»»

-- pv_equiv track=rewrite | github.com/texttest/capturemock | capturemock/traffic.py | findQuote
-- ===== SOURCE A (Python) =====
-- def findQuote(out):
--     bestPos, bestQuoteChar = None, None
--     for quoteChar in "'\"":
--         pos = out.find(quoteChar, 0, 2)
--         if pos != -1 and (bestPos is None or pos < bestPos):
--             bestPos = pos
--             bestQuoteChar = quoteChar
--     return bestPos, bestQuoteChar
-- ===== SOURCE B (Python) =====
-- def findQuote(out):
--     for pos, ch in enumerate(out[:2]):
--         if ch in ("'", '"'):
--             return pos, ch
--     return None, None
-- ===== Notes on version B (the rewrite author's own statement) =====
-- stated objective: simpler
-- what changed: B replaces A's two find(quoteChar, 0, 2) scans with min-position bookkeeping by a single left-to-right scan of the first two characters that returns immediately at the first quote character.
import Mathlib
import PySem

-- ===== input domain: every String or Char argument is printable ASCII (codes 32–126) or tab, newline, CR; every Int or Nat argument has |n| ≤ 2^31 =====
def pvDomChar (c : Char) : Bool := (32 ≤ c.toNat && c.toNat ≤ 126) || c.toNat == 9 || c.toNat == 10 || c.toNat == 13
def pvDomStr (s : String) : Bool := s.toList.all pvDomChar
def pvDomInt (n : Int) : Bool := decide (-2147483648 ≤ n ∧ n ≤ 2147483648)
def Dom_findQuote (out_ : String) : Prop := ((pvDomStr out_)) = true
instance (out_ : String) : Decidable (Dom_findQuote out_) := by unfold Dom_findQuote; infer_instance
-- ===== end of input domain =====

-- B replaces A's per-quote-character find(…, 0, 2) scans and min-position bookkeeping by a single
-- left-to-right scan of the two-character window that returns at the first quote character (objective: simpler).

-- ===== PORT A =====
-- for quoteChar in "'\"": pos = out.find(quoteChar, 0, 2); if pos != -1 and (bestPos is None or pos < bestPos): update
def findQuote (out_ : String) : Option Int × Option String :=
  List.foldl
    (fun best quoteChar =>
      let pos := PySem.Str.findFrom out_ (String.ofList [quoteChar]) 0 (some 2)
      if pos != -1 && (match best.1 with
                       | none => true
                       | some bestPos => decide (pos < bestPos))
      then (some pos, some (String.ofList [quoteChar]))
      else best)
    (none, none) ['\'', '"']

-- ===== PORT B =====
-- for pos, ch in enumerate(out[:2]): if ch in ("'", '"'): return pos, ch;  then return None, None
def fqScan : List Char → Int → Option Int × Option String
  | [], _ => (none, none)
  | ch :: rest, pos =>
      if ch = '\'' ∨ ch = '"' then (some pos, some (String.ofList [ch]))
      else fqScan rest (pos + 1)

def findQuote_alt (out_ : String) : Option Int × Option String :=
  fqScan (PySem.Str.slice out_ none (some 2)).toList 0

-- ===== PRECONDITION & SPEC =====
def Spec_findQuote (out_ : String) (out : Option Int × Option String) : Prop := out = findQuote_alt out_
instance (out_ : String) (out : Option Int × Option String) : Decidable (Spec_findQuote out_ out) := by unfold Spec_findQuote; infer_instance

-- ===== CLAIM (what is proved, stated in full; the proofs are below) =====
def Claim_equal_findQuote : Prop := ∀ (out_ : String), Dom_findQuote out_ → Spec_findQuote out_ (findQuote out_)

-- ===== LEMMAS AND PROOFS =====

-- Chars.find on the tiny explicit windows (length 0/1/2) as closed if-expressions
theorem fq_find0 (q : Char) : PySem.Chars.find [] [q] = -1 := by
  simp only [PySem.Chars.find]; rw [PySem.Chars.find.go]; simp

theorem fq_find1 (a q : Char) : PySem.Chars.find [a] [q] = if a = q then 0 else -1 := by
  simp only [PySem.Chars.find]
  rw [PySem.Chars.find.go, PySem.Chars.find.go]
  simp only [List.isPrefixOf, Bool.and_true, List.isEmpty]
  split_ifs <;> simp only [beq_iff_eq] at * <;> first | rfl | tauto

theorem fq_find2 (a b q : Char) :
    PySem.Chars.find [a, b] [q] = if a = q then 0 else if b = q then 1 else -1 := by
  simp only [PySem.Chars.find]
  rw [PySem.Chars.find.go, PySem.Chars.find.go, PySem.Chars.find.go]
  simp only [List.isPrefixOf, Bool.and_true, List.isEmpty]
  split_ifs <;> simp only [beq_iff_eq] at * <;> first | rfl | tauto

-- s.find(sub, 0, 2) is a plain find in the first-two-characters window
theorem fq_findFrom_two (cs : List Char) (qc : Char) :
    PySem.Chars.findFrom cs [qc] 0 (some 2) = PySem.Chars.find (cs.take 2) [qc] := by
  cases cs with
  | nil => simp [PySem.Chars.findFrom, fq_find0]
  | cons a cs' =>
    cases cs' with
    | nil => simp [PySem.Chars.findFrom]; intro h; omega
    | cons b t =>
      have h : ¬ ((t.length : Int) < 0) := by omega
      simp only [PySem.Chars.findFrom, List.take_succ_cons, List.take_zero]
      norm_num [h]
      rw [show List.take (Int.toNat 2) (a :: b :: t) = [a, b] from rfl]
      split_ifs with hr <;> omega

-- out[:2] is the two-character prefix
theorem fq_slice_two (s : String) :
    (PySem.Str.slice s none (some 2)).toList = s.toList.take 2 := by
  simp [pysem, PySem.List.slice]

-- ===== VERDICT (by name: the statement is the Claim_ definition above) =====
theorem findQuote_spec : Claim_equal_findQuote := by
  intro out_ _
  unfold Spec_findQuote findQuote findQuote_alt
  rw [fq_slice_two]
  simp only [List.foldl, PySem.Str.findFrom_eq,
    show (String.ofList ['\'']).toList = ['\''] from rfl,
    show (String.ofList ['"']).toList = ['"'] from rfl,
    fq_findFrom_two]
  rcases hx : out_.toList.take 2 with _ | ⟨a, _ | ⟨b, t⟩⟩
  · simp [fq_find0, fqScan]
  · by_cases h1 : a = '\'' <;> by_cases h2 : a = '"' <;>
      simp_all [fq_find1, fqScan]
  · have ht : t = [] := by
      have := List.length_take_le 2 out_.toList
      rw [hx] at this; simpa using this
    subst ht
    by_cases h1 : a = '\'' <;> by_cases h2 : a = '"' <;>
      by_cases h3 : b = '\'' <;> by_cases h4 : b = '"' <;>
      simp_all [fq_find2, fqScan]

««

PROBLEM DESCRIPTION
Pick each line holding the word "returns" out of the listing.

OUTPUT OF THE EXERCISE
-- what changed: B replaces A's two find(quoteChar, 0, 2) scans with min-position bookkeeping by a single left-to-right scan of the first two characters that returns immediately at the first quote character.
-- left-to-right scan of the two-character window that returns at the first quote character (objective: simpler).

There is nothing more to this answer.